Wider macroeconomic factors, such as interest rates, cost-of-living pressures and geopolitical concerns, led to reduced M&A activity and valuations in 2023 overall. But education technology (EdTech) has performed significantly better than other sectors.

Why is EdTech bucking the trend?

The following factors have all increased the attractiveness of assets in this market.

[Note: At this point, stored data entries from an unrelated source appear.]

theorem pv_valFoldA (tokens : List String) (i k j : Nat) (kv : String × List String)
    (hki : i ≤ k) (hkj : k ≠ j) (vs : List String) :
    ∀ dp : pvGrid,
      (∀ a b, ¬(a = i ∧ b = j) →
        pvGridGet (vs.foldl (pvValStepA tokens i k j kv) dp) a b = pvGridGet dp a b) ∧
      (∀ y, y ∈ pvGridGet (vs.foldl (pvValStepA tokens i k j kv) dp) i j ↔
        y ∈ pvGridGet dp i j ∨ ∃ v ∈ vs, (!(tokens.contains v) && (PySem.Str.len v == 2)) = true ∧
          y = kv.1 ∧ pvCondA dp i k j v = true) := by
  induction vs with
  | nil => intro dp; exact ⟨fun a b _ => rfl, by simp⟩
  | cons v rest ih =>
    intro dp
    have hik : ¬(i = i ∧ k = j) := fun h => hkj h.2
    have hk1 : ¬(k + 1 = i ∧ j = j) := fun h => by omega
    have hoff1 : ∀ a b, ¬(a = i ∧ b = j) →
        pvGridGet (pvValStepA tokens i k j kv dp v) a b = pvGridGet dp a b :=
      fun a b h => pv_valStepA_off tokens i k j kv dp v a b h
    have hcond : ∀ w, pvCondA (pvValStepA tokens i k j kv dp v) i k j w = pvCondA dp i k j w :=
      fun w => pv_condA_congr _ _ _ _ _ _ (hoff1 i k hik) (hoff1 (k+1) j hk1)
    obtain ⟨ihoff, ihmem⟩ := ih (pvValStepA tokens i k j kv dp v)
    refine ⟨fun a b h => by rw [List.foldl_cons, ihoff a b h, hoff1 a b h], fun y => ?_⟩
    rw [List.foldl_cons, ihmem y]
    have hstep : y ∈ pvGridGet (pvValStepA tokens i k j kv dp v) i j ↔
        y ∈ pvGridGet dp i j ∨ ((!(tokens.contains v) && (PySem.Str.len v == 2)) = true ∧
          pvCondA dp i k j v = true ∧ y = kv.1) := by
      unfold pvValStepA
      split_ifs with h1 h2 <;> simp_all [pvGridAdd_self, PySem.Set.mem_add] <;> tauto
    simp only [hcond, hstep, List.mem_cons]
    constructor
    · rintro ((h | ⟨h1, h2, h3⟩) | ⟨v', hv', h⟩)
      · exact Or.inl h
      · exact Or.inr ⟨v, Or.inl rfl, h1, h3, h2⟩
      · exact Or.inr ⟨v', Or.inr hv', h⟩
    · rintro (h | ⟨v', (rfl | hv'), h1, h2, h3⟩)
      · exact Or.inl (Or.inl h)
      · exact Or.inl (Or.inr ⟨h1, h3, h2⟩)
      · exact Or.inr ⟨v', hv', h1, h2, h3⟩
-- pv_equiv track=rewrite | github.com/senigami/audiobook-studio | app/domain/chapters/compatibility_helpers.py | _derive_block_status
-- ===== SOURCE A (Python) =====
-- from collections.abc import Sequence
-- from typing import Any
--
-- def _derive_block_status(source_rows: Sequence[dict[str, Any]]) -> str:
--     statuses = [str(row.get("audio_status") or "unprocessed") for row in source_rows]
--     if any(status in {"failed", "error"} for status in statuses):
--         return "failed"
--     if any(status == "processing" for status in statuses):
--         return "rendering"
--     if any(status in {"queued", "preparing", "finalizing"} for status in statuses):
--         return "queued"
--     if all(status == "done" for status in statuses):
--         return "rendered"
--     if any(status == "done" for status in statuses):
--         return "stale"
--     return "draft"
-- ===== SOURCE B (Python) =====
-- def _derive_block_status(source_rows):
--     # One pass: classify each row's status into a flag accumulator, then decide.
--     has_failed = has_processing = has_queued = has_done = has_other = False
--     for row in source_rows:
--         s = str(row.get("audio_status") or "unprocessed")
--         if s in ("failed", "error"):
--             has_failed = True
--         elif s == "processing":
--             has_processing = True
--         elif s in ("queued", "preparing", "finalizing"):
--             has_queued = True
--         elif s == "done":
--             has_done = True
--         else:
--             has_other = True
--     if has_failed:
--         return "failed"
--     if has_processing:
--         return "rendering"
--     if has_queued:
--         return "queued"
--     if has_other:
--         return "stale" if has_done else "draft"
--     return "rendered"
-- ===== Notes on version B (the rewrite author's own statement) =====
-- stated objective: alternative
-- what changed: B replaces A's six separate scans of the status list by a single pass that classifies each row once into five boolean flags (failed/processing/queued/done/other) and then decides from the flags; 'all done' becomes 'no other and no higher-priority flag'.
import Mathlib
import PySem

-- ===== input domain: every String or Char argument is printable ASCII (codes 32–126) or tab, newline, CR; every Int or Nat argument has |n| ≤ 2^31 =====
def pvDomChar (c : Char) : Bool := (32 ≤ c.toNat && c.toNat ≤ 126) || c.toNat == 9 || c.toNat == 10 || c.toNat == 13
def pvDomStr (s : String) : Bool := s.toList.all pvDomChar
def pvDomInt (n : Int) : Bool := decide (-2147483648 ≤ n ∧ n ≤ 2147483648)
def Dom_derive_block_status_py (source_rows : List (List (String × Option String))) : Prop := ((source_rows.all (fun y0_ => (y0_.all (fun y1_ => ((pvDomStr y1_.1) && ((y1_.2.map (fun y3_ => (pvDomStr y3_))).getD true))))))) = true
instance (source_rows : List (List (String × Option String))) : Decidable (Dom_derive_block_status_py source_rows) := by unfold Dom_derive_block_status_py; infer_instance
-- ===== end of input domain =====

-- B is an alternative decomposition: one classifying pass into five flags instead of A's six scans of the status list.
-- ===== PORT A =====
-- str(row.get("audio_status") or "unprocessed"): None, a missing key and "" are falsy and yield "unprocessed"
def pvRowStatus (row : List (String × Option String)) : String :=
  match (PySem.Dict.mk row).get? "audio_status" with
  | some (some s) => if s = "" then "unprocessed" else s
  | _ => "unprocessed"

def derive_block_status_py (source_rows : List (List (String × Option String))) : String :=
  let statuses := source_rows.map pvRowStatus
  if statuses.any (fun status => PySem.Set.contains (PySem.Set.ofList ["failed", "error"]) status) then "failed"
  else if statuses.any (fun status => status == "processing") then "rendering"
  else if statuses.any (fun status => PySem.Set.contains (PySem.Set.ofList ["queued", "preparing", "finalizing"]) status) then "queued"
  else if statuses.all (fun status => status == "done") then "rendered"
  else if statuses.any (fun status => status == "done") then "stale"
  else "draft"

-- ===== PORT B =====
-- flags: (has_failed, has_processing, has_queued, has_done, has_other)
def pvStep (acc : Bool × Bool × Bool × Bool × Bool) (row : List (String × Option String)) :
    Bool × Bool × Bool × Bool × Bool :=
  let s := pvRowStatus row
  let (f, p, q, d, o) := acc
  if s == "failed" || s == "error" then (true, p, q, d, o)
  else if s == "processing" then (f, true, q, d, o)
  else if s == "queued" || s == "preparing" || s == "finalizing" then (f, p, true, d, o)
  else if s == "done" then (f, p, q, true, o)
  else (f, p, q, d, true)

def derive_block_status_py_alt (source_rows : List (List (String × Option String))) : String :=
  let (f, p, q, d, o) := source_rows.foldl pvStep (false, false, false, false, false)
  if f then "failed"
  else if p then "rendering"
  else if q then "queued"
  else if o then (if d then "stale" else "draft")
  else "rendered"

-- ===== PRECONDITION & SPEC =====
def Spec_derive_block_status_py (source_rows : List (List (String × Option String))) (out : String) : Prop := out = derive_block_status_py_alt source_rows
instance (source_rows : List (List (String × Option String))) (out : String) : Decidable (Spec_derive_block_status_py source_rows out) := by unfold Spec_derive_block_status_py; infer_instance

-- ===== CLAIM (what is proved, stated in full; the proofs are below) =====
def Claim_equal_derive_block_status_py : Prop := ∀ (source_rows : List (List (String × Option String))), Dom_derive_block_status_py source_rows → Spec_derive_block_status_py source_rows (derive_block_status_py source_rows)

-- ===== LEMMAS AND PROOFS =====
def pvIsFail (s : String) : Bool := s == "failed" || s == "error"
def pvIsProc (s : String) : Bool := s == "processing"
def pvIsQueue (s : String) : Bool := s == "queued" || s == "preparing" || s == "finalizing"
def pvIsDone (s : String) : Bool := s == "done"
def pvIsOther (s : String) : Bool := !(pvIsFail s || pvIsProc s || pvIsQueue s || pvIsDone s)

lemma pvStep_eq (acc : Bool × Bool × Bool × Bool × Bool) (r : List (String × Option String)) :
    pvStep acc r =
      (acc.1 || pvIsFail (pvRowStatus r),
       acc.2.1 || pvIsProc (pvRowStatus r),
       acc.2.2.1 || pvIsQueue (pvRowStatus r),
       acc.2.2.2.1 || pvIsDone (pvRowStatus r),
       acc.2.2.2.2 || pvIsOther (pvRowStatus r)) := by
  obtain ⟨f, p, q, d, o⟩ := acc
  unfold pvStep
  generalize pvRowStatus r = s
  by_cases h1 : (s == "failed" || s == "error") = true
  · simp only [Bool.or_eq_true, beq_iff_eq] at h1
    rcases h1 with h | h <;> subst h <;>
      simp [pvIsFail, pvIsProc, pvIsQueue, pvIsDone, pvIsOther]
  · by_cases h2 : (s == "processing") = true
    · simp only [beq_iff_eq] at h2
      subst h2
      simp [pvIsFail, pvIsProc, pvIsQueue, pvIsDone, pvIsOther]
    · by_cases h3 : (s == "queued" || s == "preparing" || s == "finalizing") = true
      · simp only [Bool.or_eq_true, beq_iff_eq] at h3
        rcases h3 with (h | h) | h <;> subst h <;>
          simp [pvIsFail, pvIsProc, pvIsQueue, pvIsDone, pvIsOther]
      · by_cases h4 : (s == "done") = true
        · simp only [beq_iff_eq] at h4
          subst h4
          simp [pvIsFail, pvIsProc, pvIsQueue, pvIsDone, pvIsOther]
        · simp only [Bool.not_eq_true] at h1 h2 h3 h4
          simp [pvIsFail, pvIsProc, pvIsQueue, pvIsDone, pvIsOther, h1, h2, h3, h4]

lemma foldl_pvStep (rows : List (List (String × Option String)))
    (acc : Bool × Bool × Bool × Bool × Bool) :
    rows.foldl pvStep acc =
      (acc.1 || (rows.map pvRowStatus).any pvIsFail,
       acc.2.1 || (rows.map pvRowStatus).any pvIsProc,
       acc.2.2.1 || (rows.map pvRowStatus).any pvIsQueue,
       acc.2.2.2.1 || (rows.map pvRowStatus).any pvIsDone,
       acc.2.2.2.2 || (rows.map pvRowStatus).any pvIsOther) := by
  induction rows generalizing acc with
  | nil => simp
  | cons r rs ih =>
    rw [List.foldl_cons, pvStep_eq, ih]
    simp [Bool.or_assoc]

lemma contains_fail (s : String) :
    PySem.Set.contains (PySem.Set.ofList ["failed", "error"]) s = pvIsFail s := by
  rw [Bool.eq_iff_iff]
  simp [PySem.Set.mem_ofList, pvIsFail]

lemma contains_queue (s : String) :
    PySem.Set.contains (PySem.Set.ofList ["queued", "preparing", "finalizing"]) s = pvIsQueue s := by
  rw [Bool.eq_iff_iff]
  simp [PySem.Set.mem_ofList, pvIsQueue, or_assoc]

-- under no fail/proc/queue status, "all done" is exactly "no other"
lemma all_done_of_no_other (l : List String)
    (hf : l.any pvIsFail = false) (hp : l.any pvIsProc = false) (hq : l.any pvIsQueue = false) :
    l.all pvIsDone = !(l.any pvIsOther) := by
  rw [Bool.eq_iff_iff]
  simp only [List.all_eq_true, Bool.not_eq_eq_eq_not, Bool.not_true, List.any_eq_false,
    List.any_eq_false] at *
  constructor
  · intro h s hs
    simp [pvIsOther, h s hs]
  · intro h s hs
    have h1 := hf s hs
    have h2 := hp s hs
    have h3 := hq s hs
    have h4 := h s hs
    simp [pvIsOther, h1, h2, h3] at h4
    exact h4

-- ===== VERDICT (by name: the statement is the Claim_ definition above) =====
theorem derive_block_status_py_spec : Claim_equal_derive_block_status_py := by
  intro source_rows _
  unfold Spec_derive_block_status_py derive_block_status_py derive_block_status_py_alt
  rw [foldl_pvStep]
  simp only [Bool.false_or, contains_fail, contains_queue,
    show (fun status : String => status == "processing") = pvIsProc from rfl,
    show (fun status : String => status == "done") = pvIsDone from rfl]
  set l := source_rows.map pvRowStatus with hl
  by_cases hf : l.any pvIsFail <;> simp only [hf, if_true, if_false, Bool.false_eq_true]
  by_cases hp : l.any pvIsProc <;> simp only [hp, Bool.false_eq_true, reduceIte]
  by_cases hq : l.any pvIsQueue <;> simp only [hq, Bool.false_eq_true, reduceIte]
  have hall := all_done_of_no_other l (by simpa using hf) (by simpa using hp) (by simpa using hq)
  by_cases ho : l.any pvIsOther = true
  · simp only [ho, Bool.not_true] at hall
    simp [hall, ho]
  · simp only [Bool.not_eq_true] at ho
    simp only [ho, Bool.not_false] at hall
    simp [hall, ho]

Increased digitalisation and acceptance of technology

The English schools market is highly regulated, and is bound by regular Department of Education updates on policies and standards and guidance on curriculum. This drives demand for accessible, up-to-date teaching tools and systems to support teaching standards and procedures. EdTech is considered to be contributing to improving pupil attainment and the management of teacher workloads but also budgetary pressures (with technology driving cost savings).

The pandemic also accelerated the cultural shift in schools to adopt online teaching tools. According to the Education Technology Survey 2020-21, eighty percent of teachers in primary schools (84% in secondary schools) introduced or increased the use of technology across 2020-21. This is a trend we expect to continue.

Regulation driving use of technology

Government and regulation policy is a big driver in the use of technology. Technology has been critical in meeting various demands, from compliance and record-keeping to HR management, safeguarding, and training commitments. Both the Government and the opposition are fully committed to the investment in digital solutions by the education sector. This bi-partisan support addresses any concerns that market conditions could change as a result of a change in government.

Sticky revenues

Technology solutions are generally an attractive area for investment and acquisition due to their higher barriers to entry (given the upfront development costs) and the typically sticky revenue base (especially for subscription-based software solutions). This is further exaggerated in the education market with schools notoriously less likely to shift suppliers.

Significant social impact

EdTech providers make themselves attractive targets for the increasing number of impact funds and acquirers dedicated to an environmental, social, and governance (ESG) purpose.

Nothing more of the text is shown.